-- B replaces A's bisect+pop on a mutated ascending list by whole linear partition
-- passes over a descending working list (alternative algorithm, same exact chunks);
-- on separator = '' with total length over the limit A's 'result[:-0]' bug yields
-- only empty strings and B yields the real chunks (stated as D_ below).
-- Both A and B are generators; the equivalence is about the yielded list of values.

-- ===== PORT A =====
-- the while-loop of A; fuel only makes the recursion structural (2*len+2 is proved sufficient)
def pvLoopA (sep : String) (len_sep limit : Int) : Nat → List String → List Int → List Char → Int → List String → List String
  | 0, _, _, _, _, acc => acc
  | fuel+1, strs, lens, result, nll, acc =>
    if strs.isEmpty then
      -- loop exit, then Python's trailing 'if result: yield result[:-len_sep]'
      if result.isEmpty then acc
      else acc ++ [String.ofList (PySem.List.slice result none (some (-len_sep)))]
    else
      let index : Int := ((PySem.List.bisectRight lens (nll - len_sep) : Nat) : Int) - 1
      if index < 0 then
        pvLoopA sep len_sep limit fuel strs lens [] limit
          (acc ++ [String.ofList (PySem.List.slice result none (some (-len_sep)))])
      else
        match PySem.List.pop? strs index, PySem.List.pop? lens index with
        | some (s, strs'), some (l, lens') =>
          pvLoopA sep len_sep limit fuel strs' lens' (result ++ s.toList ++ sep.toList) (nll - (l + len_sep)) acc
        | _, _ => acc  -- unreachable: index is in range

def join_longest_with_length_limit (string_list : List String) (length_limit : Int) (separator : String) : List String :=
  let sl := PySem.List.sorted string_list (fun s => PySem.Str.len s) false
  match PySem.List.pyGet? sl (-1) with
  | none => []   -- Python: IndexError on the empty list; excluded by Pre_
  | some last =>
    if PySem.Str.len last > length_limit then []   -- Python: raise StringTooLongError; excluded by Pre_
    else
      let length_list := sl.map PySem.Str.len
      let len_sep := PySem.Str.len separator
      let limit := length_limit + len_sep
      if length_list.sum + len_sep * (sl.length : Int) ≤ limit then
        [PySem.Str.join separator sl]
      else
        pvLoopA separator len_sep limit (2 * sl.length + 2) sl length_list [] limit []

────────────────

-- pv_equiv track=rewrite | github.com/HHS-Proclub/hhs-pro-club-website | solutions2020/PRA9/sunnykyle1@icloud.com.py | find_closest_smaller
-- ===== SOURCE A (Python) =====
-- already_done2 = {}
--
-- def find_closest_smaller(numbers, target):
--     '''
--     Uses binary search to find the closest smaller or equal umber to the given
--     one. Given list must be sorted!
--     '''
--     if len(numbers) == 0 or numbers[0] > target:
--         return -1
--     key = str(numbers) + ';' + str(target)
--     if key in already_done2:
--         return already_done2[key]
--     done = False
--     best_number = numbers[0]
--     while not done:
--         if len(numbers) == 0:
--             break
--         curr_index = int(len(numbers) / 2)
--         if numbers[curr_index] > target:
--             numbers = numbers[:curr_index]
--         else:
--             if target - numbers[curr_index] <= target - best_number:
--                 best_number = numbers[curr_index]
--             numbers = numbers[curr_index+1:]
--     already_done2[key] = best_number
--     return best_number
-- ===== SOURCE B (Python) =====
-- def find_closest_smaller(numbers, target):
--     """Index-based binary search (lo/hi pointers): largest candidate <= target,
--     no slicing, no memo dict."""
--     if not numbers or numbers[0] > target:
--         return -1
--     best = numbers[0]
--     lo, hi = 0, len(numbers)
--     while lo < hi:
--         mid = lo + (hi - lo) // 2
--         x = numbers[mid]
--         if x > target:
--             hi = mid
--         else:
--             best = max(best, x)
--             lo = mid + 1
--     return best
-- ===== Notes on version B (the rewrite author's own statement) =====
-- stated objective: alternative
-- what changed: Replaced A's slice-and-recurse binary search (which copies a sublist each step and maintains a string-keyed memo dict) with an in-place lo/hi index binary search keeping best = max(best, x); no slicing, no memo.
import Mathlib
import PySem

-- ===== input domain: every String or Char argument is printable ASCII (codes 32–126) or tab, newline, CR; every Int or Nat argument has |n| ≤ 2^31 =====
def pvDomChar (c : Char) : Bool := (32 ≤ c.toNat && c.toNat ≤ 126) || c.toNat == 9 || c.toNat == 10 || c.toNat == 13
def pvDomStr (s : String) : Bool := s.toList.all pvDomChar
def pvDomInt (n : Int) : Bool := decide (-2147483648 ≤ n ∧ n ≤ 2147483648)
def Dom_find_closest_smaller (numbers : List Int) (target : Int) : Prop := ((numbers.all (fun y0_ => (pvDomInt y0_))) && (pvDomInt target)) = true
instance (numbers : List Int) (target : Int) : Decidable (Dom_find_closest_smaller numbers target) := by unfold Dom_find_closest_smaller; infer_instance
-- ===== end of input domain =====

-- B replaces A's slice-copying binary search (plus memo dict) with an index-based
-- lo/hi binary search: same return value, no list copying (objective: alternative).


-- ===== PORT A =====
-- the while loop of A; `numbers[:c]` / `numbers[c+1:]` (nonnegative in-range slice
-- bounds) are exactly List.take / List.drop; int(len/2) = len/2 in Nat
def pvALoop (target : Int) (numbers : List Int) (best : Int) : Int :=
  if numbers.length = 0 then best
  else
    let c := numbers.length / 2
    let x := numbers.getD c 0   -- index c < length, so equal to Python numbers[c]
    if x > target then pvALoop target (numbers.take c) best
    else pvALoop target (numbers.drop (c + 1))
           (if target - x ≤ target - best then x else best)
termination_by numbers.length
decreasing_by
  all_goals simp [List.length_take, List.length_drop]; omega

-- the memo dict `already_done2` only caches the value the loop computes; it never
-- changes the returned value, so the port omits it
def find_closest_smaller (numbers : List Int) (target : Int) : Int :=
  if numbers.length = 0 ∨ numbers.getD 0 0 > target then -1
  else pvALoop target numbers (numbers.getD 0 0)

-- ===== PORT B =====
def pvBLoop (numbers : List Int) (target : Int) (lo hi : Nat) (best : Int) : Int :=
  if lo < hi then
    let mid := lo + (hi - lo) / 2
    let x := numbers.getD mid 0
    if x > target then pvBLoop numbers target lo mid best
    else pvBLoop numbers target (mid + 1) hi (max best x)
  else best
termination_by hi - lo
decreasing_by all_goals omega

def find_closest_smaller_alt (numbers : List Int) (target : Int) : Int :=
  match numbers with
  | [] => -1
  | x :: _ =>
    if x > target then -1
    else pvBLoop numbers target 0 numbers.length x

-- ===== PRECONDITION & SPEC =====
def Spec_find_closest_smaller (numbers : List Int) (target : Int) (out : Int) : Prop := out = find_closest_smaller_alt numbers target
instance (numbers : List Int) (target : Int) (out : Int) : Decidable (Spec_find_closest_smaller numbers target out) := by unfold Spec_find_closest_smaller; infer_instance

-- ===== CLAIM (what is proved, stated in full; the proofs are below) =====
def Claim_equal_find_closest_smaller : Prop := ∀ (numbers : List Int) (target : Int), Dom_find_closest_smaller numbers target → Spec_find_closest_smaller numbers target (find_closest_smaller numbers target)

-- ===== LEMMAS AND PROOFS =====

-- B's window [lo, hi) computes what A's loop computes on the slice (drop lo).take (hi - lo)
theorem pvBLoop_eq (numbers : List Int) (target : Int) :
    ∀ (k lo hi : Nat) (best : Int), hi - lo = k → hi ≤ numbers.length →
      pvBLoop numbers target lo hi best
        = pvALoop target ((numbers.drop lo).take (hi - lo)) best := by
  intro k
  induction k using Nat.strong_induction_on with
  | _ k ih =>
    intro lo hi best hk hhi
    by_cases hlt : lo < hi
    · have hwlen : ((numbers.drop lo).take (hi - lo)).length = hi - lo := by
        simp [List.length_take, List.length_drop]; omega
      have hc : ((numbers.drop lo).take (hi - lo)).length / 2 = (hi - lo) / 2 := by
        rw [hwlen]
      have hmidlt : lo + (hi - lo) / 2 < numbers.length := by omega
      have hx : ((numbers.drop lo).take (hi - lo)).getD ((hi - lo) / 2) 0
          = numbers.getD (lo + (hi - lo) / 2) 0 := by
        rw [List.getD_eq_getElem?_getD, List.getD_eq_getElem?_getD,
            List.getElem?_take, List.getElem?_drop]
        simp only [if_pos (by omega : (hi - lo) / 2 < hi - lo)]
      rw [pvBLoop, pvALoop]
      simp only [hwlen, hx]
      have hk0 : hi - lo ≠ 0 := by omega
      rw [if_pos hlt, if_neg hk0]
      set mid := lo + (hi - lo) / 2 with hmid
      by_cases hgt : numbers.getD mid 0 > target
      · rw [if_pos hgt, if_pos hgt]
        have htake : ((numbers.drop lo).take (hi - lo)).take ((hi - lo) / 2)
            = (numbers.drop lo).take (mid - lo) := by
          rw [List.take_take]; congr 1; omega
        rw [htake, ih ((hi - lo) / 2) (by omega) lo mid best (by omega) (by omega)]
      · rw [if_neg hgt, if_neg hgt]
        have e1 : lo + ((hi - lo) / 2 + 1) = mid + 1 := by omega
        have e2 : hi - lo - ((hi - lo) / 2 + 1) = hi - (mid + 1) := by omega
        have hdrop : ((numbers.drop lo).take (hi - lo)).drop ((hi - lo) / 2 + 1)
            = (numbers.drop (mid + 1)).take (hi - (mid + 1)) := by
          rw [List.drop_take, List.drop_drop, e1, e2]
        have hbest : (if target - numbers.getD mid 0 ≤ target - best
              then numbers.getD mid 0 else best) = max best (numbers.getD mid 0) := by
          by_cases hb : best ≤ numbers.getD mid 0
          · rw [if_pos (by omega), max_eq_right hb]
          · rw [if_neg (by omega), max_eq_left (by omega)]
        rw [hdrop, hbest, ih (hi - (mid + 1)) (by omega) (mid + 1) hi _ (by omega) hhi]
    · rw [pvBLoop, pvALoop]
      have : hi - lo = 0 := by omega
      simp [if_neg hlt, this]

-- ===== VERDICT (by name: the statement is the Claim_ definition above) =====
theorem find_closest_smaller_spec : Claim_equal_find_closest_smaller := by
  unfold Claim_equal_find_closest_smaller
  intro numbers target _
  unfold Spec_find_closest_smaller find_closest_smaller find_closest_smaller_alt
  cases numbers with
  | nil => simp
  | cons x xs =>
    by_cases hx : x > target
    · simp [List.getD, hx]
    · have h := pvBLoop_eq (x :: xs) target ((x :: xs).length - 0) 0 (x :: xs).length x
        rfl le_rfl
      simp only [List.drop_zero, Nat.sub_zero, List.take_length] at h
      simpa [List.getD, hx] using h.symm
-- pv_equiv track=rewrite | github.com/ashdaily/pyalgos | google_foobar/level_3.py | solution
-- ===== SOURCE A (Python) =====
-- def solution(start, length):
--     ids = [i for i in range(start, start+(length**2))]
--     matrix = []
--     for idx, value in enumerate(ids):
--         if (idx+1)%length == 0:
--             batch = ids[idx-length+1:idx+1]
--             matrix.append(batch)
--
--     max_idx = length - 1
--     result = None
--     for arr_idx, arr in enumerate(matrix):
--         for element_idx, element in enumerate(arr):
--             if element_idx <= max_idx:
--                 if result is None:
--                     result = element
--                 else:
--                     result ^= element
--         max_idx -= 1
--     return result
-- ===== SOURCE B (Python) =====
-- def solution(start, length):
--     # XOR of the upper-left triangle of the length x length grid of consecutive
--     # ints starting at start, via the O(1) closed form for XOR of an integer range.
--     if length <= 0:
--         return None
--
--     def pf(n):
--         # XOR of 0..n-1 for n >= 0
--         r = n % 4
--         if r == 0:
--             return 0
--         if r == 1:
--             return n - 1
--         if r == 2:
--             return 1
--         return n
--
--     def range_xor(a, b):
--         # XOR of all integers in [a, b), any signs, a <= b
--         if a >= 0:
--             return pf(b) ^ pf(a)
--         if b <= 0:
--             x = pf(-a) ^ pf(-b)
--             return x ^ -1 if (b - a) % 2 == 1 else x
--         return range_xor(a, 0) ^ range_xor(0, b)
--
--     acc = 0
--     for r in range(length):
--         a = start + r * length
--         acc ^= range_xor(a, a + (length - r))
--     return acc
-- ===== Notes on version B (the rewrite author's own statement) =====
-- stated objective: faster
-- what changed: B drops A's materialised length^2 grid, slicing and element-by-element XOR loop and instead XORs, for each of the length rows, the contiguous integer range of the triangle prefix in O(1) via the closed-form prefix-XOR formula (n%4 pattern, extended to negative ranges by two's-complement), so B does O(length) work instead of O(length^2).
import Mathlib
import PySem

────────────────

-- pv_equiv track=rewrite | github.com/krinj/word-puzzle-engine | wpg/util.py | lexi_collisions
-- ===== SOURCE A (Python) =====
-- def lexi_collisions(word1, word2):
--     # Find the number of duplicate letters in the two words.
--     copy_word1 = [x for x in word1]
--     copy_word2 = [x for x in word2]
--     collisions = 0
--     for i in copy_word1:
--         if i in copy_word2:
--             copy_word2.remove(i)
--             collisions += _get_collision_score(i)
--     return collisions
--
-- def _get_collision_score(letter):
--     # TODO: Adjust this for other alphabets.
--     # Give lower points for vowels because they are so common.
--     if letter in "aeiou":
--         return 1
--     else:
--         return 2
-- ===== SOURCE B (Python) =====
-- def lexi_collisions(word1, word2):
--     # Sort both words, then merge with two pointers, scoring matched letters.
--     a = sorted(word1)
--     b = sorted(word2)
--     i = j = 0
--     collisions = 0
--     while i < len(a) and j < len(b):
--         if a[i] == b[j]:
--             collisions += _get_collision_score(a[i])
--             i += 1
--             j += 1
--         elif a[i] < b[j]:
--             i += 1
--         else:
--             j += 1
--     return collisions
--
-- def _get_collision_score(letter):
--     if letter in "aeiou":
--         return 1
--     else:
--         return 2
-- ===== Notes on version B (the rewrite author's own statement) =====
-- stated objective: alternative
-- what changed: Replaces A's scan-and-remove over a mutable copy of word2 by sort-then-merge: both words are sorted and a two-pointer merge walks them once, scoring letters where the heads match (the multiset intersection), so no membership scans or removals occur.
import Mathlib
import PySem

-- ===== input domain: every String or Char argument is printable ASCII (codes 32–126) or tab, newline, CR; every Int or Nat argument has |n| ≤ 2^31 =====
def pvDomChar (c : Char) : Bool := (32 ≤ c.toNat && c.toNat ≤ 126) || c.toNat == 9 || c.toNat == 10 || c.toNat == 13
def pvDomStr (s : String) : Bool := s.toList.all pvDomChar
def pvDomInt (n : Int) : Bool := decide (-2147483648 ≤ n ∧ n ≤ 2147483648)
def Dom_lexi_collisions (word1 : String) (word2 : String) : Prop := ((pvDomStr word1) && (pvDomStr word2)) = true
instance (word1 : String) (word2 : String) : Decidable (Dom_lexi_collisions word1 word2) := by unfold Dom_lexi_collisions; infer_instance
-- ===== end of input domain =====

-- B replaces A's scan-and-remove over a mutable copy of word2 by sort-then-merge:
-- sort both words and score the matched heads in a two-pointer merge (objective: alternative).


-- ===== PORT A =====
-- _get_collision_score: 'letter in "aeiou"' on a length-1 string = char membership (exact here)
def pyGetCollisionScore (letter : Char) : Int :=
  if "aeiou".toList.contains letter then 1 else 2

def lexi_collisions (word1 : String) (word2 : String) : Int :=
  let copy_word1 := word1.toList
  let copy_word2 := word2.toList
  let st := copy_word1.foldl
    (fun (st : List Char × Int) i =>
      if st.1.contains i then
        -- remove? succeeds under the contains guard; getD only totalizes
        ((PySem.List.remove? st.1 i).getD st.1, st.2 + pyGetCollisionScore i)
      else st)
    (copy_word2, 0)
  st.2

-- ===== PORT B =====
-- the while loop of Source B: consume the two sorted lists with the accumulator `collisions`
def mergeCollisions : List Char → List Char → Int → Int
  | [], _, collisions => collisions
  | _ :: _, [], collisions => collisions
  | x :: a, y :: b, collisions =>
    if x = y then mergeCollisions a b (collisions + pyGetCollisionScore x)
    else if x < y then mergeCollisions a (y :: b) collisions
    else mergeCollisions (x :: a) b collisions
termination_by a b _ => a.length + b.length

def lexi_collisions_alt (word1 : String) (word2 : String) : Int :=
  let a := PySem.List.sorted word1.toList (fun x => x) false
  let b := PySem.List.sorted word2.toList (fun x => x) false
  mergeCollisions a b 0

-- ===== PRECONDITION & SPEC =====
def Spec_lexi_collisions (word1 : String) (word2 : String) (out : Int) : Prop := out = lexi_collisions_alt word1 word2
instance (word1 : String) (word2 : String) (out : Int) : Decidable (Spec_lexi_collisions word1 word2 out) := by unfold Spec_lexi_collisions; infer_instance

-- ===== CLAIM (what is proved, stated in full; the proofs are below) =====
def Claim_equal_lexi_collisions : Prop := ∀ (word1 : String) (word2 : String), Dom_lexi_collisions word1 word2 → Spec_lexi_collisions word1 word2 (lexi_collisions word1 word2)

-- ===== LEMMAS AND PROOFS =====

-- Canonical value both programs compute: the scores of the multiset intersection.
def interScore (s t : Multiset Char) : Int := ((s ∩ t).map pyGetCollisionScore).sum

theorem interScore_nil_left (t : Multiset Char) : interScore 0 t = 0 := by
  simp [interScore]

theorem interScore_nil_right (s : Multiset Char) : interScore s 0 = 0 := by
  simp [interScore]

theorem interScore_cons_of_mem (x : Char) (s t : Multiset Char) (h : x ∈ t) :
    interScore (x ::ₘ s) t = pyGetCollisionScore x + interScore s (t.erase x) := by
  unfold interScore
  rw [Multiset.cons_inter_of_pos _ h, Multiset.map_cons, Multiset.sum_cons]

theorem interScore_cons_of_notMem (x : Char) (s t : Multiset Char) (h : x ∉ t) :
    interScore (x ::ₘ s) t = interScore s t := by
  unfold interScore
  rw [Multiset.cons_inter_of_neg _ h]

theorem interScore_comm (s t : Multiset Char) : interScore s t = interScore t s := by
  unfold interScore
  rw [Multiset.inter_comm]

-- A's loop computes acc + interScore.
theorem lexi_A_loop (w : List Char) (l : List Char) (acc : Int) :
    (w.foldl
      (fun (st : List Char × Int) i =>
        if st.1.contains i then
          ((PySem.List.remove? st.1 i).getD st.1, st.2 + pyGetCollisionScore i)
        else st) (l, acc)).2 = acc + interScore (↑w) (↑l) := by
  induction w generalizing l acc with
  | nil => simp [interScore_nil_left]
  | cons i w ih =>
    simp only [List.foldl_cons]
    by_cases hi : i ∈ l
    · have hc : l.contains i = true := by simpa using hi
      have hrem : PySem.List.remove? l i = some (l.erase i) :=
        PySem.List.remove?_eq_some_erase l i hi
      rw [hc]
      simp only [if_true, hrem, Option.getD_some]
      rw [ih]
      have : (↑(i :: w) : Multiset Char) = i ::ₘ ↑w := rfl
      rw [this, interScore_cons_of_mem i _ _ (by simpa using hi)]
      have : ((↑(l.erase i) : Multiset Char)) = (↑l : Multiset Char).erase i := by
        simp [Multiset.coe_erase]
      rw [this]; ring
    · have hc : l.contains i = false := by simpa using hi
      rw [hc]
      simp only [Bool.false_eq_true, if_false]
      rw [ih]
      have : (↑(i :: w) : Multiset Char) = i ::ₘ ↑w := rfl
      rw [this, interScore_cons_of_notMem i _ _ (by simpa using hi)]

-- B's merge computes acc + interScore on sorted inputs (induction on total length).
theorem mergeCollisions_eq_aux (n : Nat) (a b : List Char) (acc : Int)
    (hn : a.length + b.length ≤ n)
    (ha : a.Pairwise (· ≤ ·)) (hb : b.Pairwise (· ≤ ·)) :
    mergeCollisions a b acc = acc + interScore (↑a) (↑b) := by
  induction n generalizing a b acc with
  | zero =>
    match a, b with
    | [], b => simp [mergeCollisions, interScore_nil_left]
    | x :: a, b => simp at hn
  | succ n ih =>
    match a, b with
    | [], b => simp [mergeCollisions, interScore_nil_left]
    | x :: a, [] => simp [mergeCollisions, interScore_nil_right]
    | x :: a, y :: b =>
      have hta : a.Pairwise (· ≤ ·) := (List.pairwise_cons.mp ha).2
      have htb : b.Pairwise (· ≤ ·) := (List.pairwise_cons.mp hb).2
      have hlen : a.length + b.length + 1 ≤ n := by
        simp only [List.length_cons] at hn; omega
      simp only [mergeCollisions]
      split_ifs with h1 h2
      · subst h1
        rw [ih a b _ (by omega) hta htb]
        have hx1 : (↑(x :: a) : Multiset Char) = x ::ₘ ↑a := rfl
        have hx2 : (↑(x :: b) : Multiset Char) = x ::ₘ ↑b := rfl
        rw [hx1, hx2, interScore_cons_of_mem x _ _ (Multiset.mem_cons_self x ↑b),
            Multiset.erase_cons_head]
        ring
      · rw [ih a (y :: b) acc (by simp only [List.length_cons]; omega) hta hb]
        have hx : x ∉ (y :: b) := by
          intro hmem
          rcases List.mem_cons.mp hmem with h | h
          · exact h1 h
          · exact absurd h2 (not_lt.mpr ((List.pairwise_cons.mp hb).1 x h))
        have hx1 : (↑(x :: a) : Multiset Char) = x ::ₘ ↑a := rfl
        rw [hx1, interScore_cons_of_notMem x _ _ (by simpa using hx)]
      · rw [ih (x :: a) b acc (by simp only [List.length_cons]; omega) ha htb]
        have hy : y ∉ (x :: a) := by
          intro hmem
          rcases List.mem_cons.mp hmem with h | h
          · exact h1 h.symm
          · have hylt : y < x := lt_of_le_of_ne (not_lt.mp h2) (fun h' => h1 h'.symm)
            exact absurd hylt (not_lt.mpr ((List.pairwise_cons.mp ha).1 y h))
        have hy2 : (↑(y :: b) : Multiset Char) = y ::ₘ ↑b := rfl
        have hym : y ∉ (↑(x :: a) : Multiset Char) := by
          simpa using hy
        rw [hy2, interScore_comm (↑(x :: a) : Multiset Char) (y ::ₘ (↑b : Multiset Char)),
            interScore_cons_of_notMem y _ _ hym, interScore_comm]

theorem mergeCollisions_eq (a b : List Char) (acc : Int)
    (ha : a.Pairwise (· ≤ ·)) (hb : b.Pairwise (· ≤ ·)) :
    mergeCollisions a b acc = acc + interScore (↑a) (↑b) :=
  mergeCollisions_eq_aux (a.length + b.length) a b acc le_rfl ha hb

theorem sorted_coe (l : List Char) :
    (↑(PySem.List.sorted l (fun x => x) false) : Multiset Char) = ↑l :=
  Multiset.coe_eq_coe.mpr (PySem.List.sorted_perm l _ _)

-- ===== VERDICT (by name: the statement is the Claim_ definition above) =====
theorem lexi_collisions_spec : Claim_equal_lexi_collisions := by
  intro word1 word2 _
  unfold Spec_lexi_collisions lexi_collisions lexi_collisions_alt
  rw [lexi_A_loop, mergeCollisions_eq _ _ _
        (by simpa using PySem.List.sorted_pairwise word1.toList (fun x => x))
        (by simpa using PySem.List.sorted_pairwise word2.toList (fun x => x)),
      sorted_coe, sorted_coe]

────────────────

EXERCISE OBJECTIVE:
Among the entries above, the lines between the ones containing "start + r * length" and "-- stated objective: faster", inclusive, are to be transcribed exactly. No other line is to be given.

WRITTEN RESPONSE:
--         a = start + r * length
--         acc ^= range_xor(a, a + (length - r))
--     return acc
-- ===== Notes on version B (the rewrite author's own statement) =====
-- stated objective: faster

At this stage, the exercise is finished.